EU halts Vanuatu visa waiver over ‘golden passports’

The EU announced Tuesday it will fully suspend visa-free access for citizens of Vanuatu because of the Pacific island nation’s “golden passports” scheme, which offers nationality to investors.

The suspension will come into effect from February 2023, said the European Council, which represents the EU’s 27 member states.

It broadens a partial suspension for Europe in place since March this year after negotiations failed to resolve the issue.

“The country has failed to engage in any meaningful way and the circumstances that led to the temporary suspension still persist,” the statement said.

Brussels is seeking to crack down on so-called “golden passport” programmes, both among EU member states and against non-EU countries whose citizens are allowed to enter the bloc for temporary stays without visas.

It sees the initiatives as a risk to internal security in the European Union. Once a traveller enters the union, there are almost no passport controls between EU member countries.

In September, the European Commission decided to take a case against EU member Malta to the EU’s highest court for pursuing its own citizenship-through-investment scheme.

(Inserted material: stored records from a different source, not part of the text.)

-- pv_equiv track=rewrite | github.com/artni96/leetcode | test.py | list_superset
-- ===== SOURCE A (Python) =====
-- def list_superset(list_1, list_2):
--     counter = 0
--     for outer_i in list_1:
--         for inner_i in list_2:
--             if outer_i == inner_i:
--                 counter += 1
--     if counter == (len(list_2)) == len(list_1):
--         return "Наборы равны"
--     elif counter == (len(list_1)):
--         return f"Набор {list_2} супермножество."
--     elif counter == (len(list_2)):
--         return f"Набор {list_1} супермножество."
--
--     return "Супермножество не обнаружено."
-- ===== SOURCE B (Python) =====
-- def list_superset(list_1, list_2):
--     freq_1 = {}
--     for x in list_1:
--         freq_1[x] = freq_1.get(x, 0) + 1
--     freq_2 = {}
--     for x in list_2:
--         freq_2[x] = freq_2.get(x, 0) + 1
--     counter = 0
--     for value, mult in freq_1.items():
--         counter += mult * freq_2.get(value, 0)
--     verdicts = {
--         (True, True): "Наборы равны",
--         (True, False): f"Набор {list_2} супермножество.",
--         (False, True): f"Набор {list_1} супермножество.",
--         (False, False): "Супермножество не обнаружено.",
--     }
--     return verdicts[(counter == len(list_1), counter == len(list_2))]
-- ===== Notes on version B (the rewrite author's own statement) =====
-- stated objective: faster
-- what changed: Instead of A's nested all-pairs scan and if/elif chain, B builds frequency dicts of BOTH lists, computes the pair count as a sum of multiplicity products over list_1's distinct values only, and dispatches the verdict through a table keyed by the pair of boolean length tests.
import Mathlib
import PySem

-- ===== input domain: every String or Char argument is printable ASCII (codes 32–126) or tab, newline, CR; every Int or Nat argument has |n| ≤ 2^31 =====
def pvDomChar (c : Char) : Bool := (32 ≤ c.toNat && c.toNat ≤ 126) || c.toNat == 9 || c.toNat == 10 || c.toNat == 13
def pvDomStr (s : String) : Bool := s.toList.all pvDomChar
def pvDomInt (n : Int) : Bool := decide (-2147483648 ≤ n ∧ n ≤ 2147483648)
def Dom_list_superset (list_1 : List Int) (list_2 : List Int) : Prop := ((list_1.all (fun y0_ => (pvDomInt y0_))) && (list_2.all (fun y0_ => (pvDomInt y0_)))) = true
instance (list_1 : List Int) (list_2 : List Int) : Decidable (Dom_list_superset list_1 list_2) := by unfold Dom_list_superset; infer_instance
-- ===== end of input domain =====

-- B replaces A's nested O(n*m) pair scan with two frequency dicts, a product sum over distinct values of list_1, and a table dispatch on the two length tests (objective: faster).


-- shared formatting helper: Python f"{lst}" for a list of ints, e.g. "[1, 2]"
def pyReprIntList (xs : List Int) : String :=
  "[" ++ String.intercalate ", " (xs.map PySem.Int.toStr) ++ "]"

-- ===== PORT A =====
def list_superset (list_1 : List Int) (list_2 : List Int) : String :=
  let counter : Int :=
    list_1.foldl (fun c outer_i =>
      list_2.foldl (fun c inner_i => if outer_i == inner_i then c + 1 else c) c) 0
  if counter = (list_2.length : Int) ∧ (list_2.length : Int) = (list_1.length : Int) then
    "Наборы равны"
  else if counter = (list_1.length : Int) then
    "Набор " ++ pyReprIntList list_2 ++ " супермножество."
  else if counter = (list_2.length : Int) then
    "Набор " ++ pyReprIntList list_1 ++ " супермножество."
  else
    "Супермножество не обнаружено."

-- ===== PORT B =====
def list_superset_alt (list_1 : List Int) (list_2 : List Int) : String :=
  let freq_1 : PySem.Dict Int Int :=
    list_1.foldl (fun d x => d.insert x (d.getD x 0 + 1)) PySem.Dict.empty
  let freq_2 : PySem.Dict Int Int :=
    list_2.foldl (fun d x => d.insert x (d.getD x 0 + 1)) PySem.Dict.empty
  let counter : Int :=
    freq_1.items.foldl (fun c p => c + p.2 * freq_2.getD p.1 0) 0
  let verdicts : PySem.Dict (Bool × Bool) String := PySem.Dict.ofList
    [ ((true, true), "Наборы равны"),
      ((true, false), "Набор " ++ pyReprIntList list_2 ++ " супермножество."),
      ((false, true), "Набор " ++ pyReprIntList list_1 ++ " супермножество."),
      ((false, false), "Супермножество не обнаружено.") ]
  -- Python's verdicts[key]: all four keys are present, so the default is never taken
  verdicts.getD (counter == (list_1.length : Int), counter == (list_2.length : Int)) ""

-- ===== PRECONDITION & SPEC =====
def Spec_list_superset (list_1 : List Int) (list_2 : List Int) (out : String) : Prop := out = list_superset_alt list_1 list_2
instance (list_1 : List Int) (list_2 : List Int) (out : String) : Decidable (Spec_list_superset list_1 list_2 out) := by unfold Spec_list_superset; infer_instance

-- ===== CLAIM =====
def Claim_equal_list_superset : Prop := ∀ (list_1 : List Int) (list_2 : List Int), Dom_list_superset list_1 list_2 → Spec_list_superset list_1 list_2 (list_superset list_1 list_2)

-- ===== LEMMAS AND PROOFS =====

-- folding c + g x equals c plus the sum of the mapped list
theorem foldl_add_sum {α : Type} (g : α → Int) (l : List α) (c : Int) :
    l.foldl (fun c x => c + g x) c = c + (l.map g).sum := by
  induction l generalizing c with
  | nil => simp
  | cons h t ih => rw [List.foldl_cons, ih, List.map_cons, List.sum_cons]; ring

-- A's inner loop adds list_2.count x to the accumulator
theorem inner_loop_count (l2 : List Int) (x : Int) (c : Int) :
    l2.foldl (fun c y => if x == y then c + 1 else c) c = c + (l2.count x : Int) := by
  induction l2 generalizing c with
  | nil => rw [List.foldl_nil, List.count_nil]; omega
  | cons h t ih =>
    rw [List.foldl_cons, List.count_cons, ih]
    by_cases hx : x = h
    · have h1 : (x == h) = true := beq_iff_eq.mpr hx
      have h2 : (h == x) = true := beq_iff_eq.mpr hx.symm
      rw [h1, h2, if_pos rfl, if_pos rfl]
      push_cast; ring
    · have h1 : (x == h) = false := beq_false_of_ne hx
      have h2 : (h == x) = false := beq_false_of_ne (fun e => hx e.symm)
      rw [h1, h2]
      simp only [Bool.false_eq_true, if_false]
      push_cast; ring

-- A's counter equals Σ_{x ∈ l1} l2.count x
theorem foldlA_eq (l1 l2 : List Int) (c : Int) :
    l1.foldl (fun c outer_i =>
      l2.foldl (fun c inner_i => if outer_i == inner_i then c + 1 else c) c) c =
    c + ((l1.map (fun x => (l2.count x : Int))).sum) := by
  induction l1 generalizing c with
  | nil => simp
  | cons h t ih =>
    rw [List.foldl_cons, inner_loop_count, ih, List.map_cons, List.sum_cons]
    ring

-- summing (if k = h then f k else 0) over a Nodup list containing h gives f h
theorem sum_single (f : Int → Int) (h : Int) :
    ∀ (s : List Int), s.Nodup → h ∈ s →
      (s.map (fun k => if k = h then f k else 0)).sum = f h := by
  intro s
  induction s with
  | nil => intro _ hh; cases hh
  | cons a t ih =>
    intro hs hh
    rw [List.map_cons, List.sum_cons]
    rcases List.mem_cons.mp hh with heq | hmem
    · subst heq
      rw [if_pos rfl]
      have hz : (t.map (fun k => if k = h then f k else 0)).sum = 0 := by
        apply List.sum_eq_zero
        intro x hx
        rcases List.mem_map.mp hx with ⟨k, hk, rfl⟩
        have hka : k ≠ h := fun e => (List.nodup_cons.mp hs).1 (e ▸ hk)
        simp [hka]
      rw [hz]; ring
    · have hne : a ≠ h := fun e => (List.nodup_cons.mp hs).1 (e ▸ hmem)
      rw [if_neg hne, ih (List.nodup_cons.mp hs).2 hmem]; ring

-- Σ over a Nodup superlist of count·f equals Σ over the list of f
theorem sum_count_mul (s : List Int) (hs : s.Nodup) (f : Int → Int) :
    ∀ (l : List Int), (∀ x ∈ l, x ∈ s) →
      (s.map (fun k => (l.count k : Int) * f k)).sum = (l.map f).sum := by
  intro l
  induction l with
  | nil => intro _; simp
  | cons h t ih =>
    intro hl
    have hsplit : (s.map (fun k => ((h :: t).count k : Int) * f k)).sum
        = (s.map (fun k => (t.count k : Int) * f k)).sum
          + (s.map (fun k => if k = h then f k else 0)).sum := by
      rw [← List.sum_map_add]
      apply congrArg
      apply List.map_congr_left
      intro k _
      rw [List.count_cons]
      by_cases hk : k = h
      · subst hk; simp; ring
      · have hb : (k == h) = false := beq_false_of_ne hk
        have hhk : ¬ h = k := fun e => hk e.symm
        simp [hk, hhk]
    rw [hsplit, ih (fun x hx => hl x (List.mem_cons_of_mem _ hx)),
        sum_single f h s hs (hl h List.mem_cons_self), List.map_cons, List.sum_cons]
    ring

-- B's counter equals Σ_{x ∈ l1} l2.count x
theorem foldlB_eq (l1 l2 : List Int) :
    ((l1.foldl (fun d x => d.insert x (d.getD x 0 + 1)) PySem.Dict.empty).items.foldl
      (fun c p => c + p.2 * (l2.foldl (fun d x => d.insert x (d.getD x 0 + 1)) PySem.Dict.empty).getD p.1 0) 0)
    = ((l1.map (fun x => (l2.count x : Int))).sum) := by
  rw [PySem.Dict.foldl_insert_getD_add_one_eq_counter,
      PySem.Dict.foldl_insert_getD_add_one_eq_counter,
      PySem.Dict.items_counter]
  rw [List.foldl_map, foldl_add_sum, zero_add]
  have hmap : ((PySem.Set.ofList l1).map
      (fun k => ((k, (l1.count k : Int)).2 * (PySem.Dict.counter l2).getD (k, (l1.count k : Int)).1 0)))
      = (PySem.Set.ofList l1).map (fun k => (l1.count k : Int) * (l2.count k : Int)) := by
    apply List.map_congr_left
    intro k _
    simp [PySem.Dict.getD_counter]
  rw [hmap]
  have hnd : (PySem.Set.ofList l1).Nodup := by
    have := PySem.List.nodup_dedup l1
    rwa [PySem.List.dedup_eq_ofList] at this
  exact sum_count_mul (PySem.Set.ofList l1) hnd _ l1
    (fun x hx => by
      have := (PySem.List.mem_dedup l1 x).mpr hx
      rwa [PySem.List.dedup_eq_ofList] at this)

-- ===== VERDICT =====
theorem list_superset_spec : Claim_equal_list_superset := by
  intro l1 l2 _
  unfold Spec_list_superset
  simp only [list_superset, list_superset_alt, foldlA_eq, foldlB_eq, zero_add]
  by_cases h1 : (l1.map (fun x => (l2.count x : Int))).sum = (l1.length : Int) <;>
  by_cases h2 : (l1.map (fun x => (l2.count x : Int))).sum = (l2.length : Int)
  · have hl : (l2.length : Int) = (l1.length : Int) := by rw [← h2, h1]
    simp [h1, hl, PySem.Dict.ofList, PySem.Dict.getD, PySem.Dict.get?, PySem.Dict.update,
      PySem.Dict.insert, PySem.Dict.contains, PySem.Dict.empty]
  · have hne2 : ¬ ((l1.length : Int) = (l2.length : Int)) := fun e => h2 (h1.trans e)
    have hn : ¬ (l1.length = l2.length) := fun e => hne2 (by exact_mod_cast e)
    simp [h1, hne2, PySem.Dict.ofList, PySem.Dict.getD, PySem.Dict.get?, PySem.Dict.update,
      PySem.Dict.insert, PySem.Dict.contains, PySem.Dict.empty]
  · have hne : ¬ ((l2.length : Int) = (l1.length : Int)) := fun e => h1 (h2.trans e)
    simp [h2, hne, PySem.Dict.ofList, PySem.Dict.getD, PySem.Dict.get?, PySem.Dict.update,
      PySem.Dict.insert, PySem.Dict.contains, PySem.Dict.empty]
  · simp [h1, h2, PySem.Dict.ofList, PySem.Dict.getD, PySem.Dict.get?, PySem.Dict.update,
      PySem.Dict.insert, PySem.Dict.contains, PySem.Dict.empty]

In terms of Vanuatu, the European Council highlighted the “extremely low rejection rate” for applicants to its scheme, who included those from countries whose nationals need EU visas.

It also noted that applicants for Vanuatu’s “golden passports” did not need to be resident in that country, and some of those received Vanuatuan passports despite being on Interpol watch lists.

Online ads for Vanuatu’s scheme boasted that applicants can get their passport within one or two months, at a cost of $130,000.

Some of those websites noted the EU visa change, and added a “cheaper offer” — a passport from the Caribbean nation of Saint Kitts and Nevis for $110,000 — which still gives visa-free entry into the union.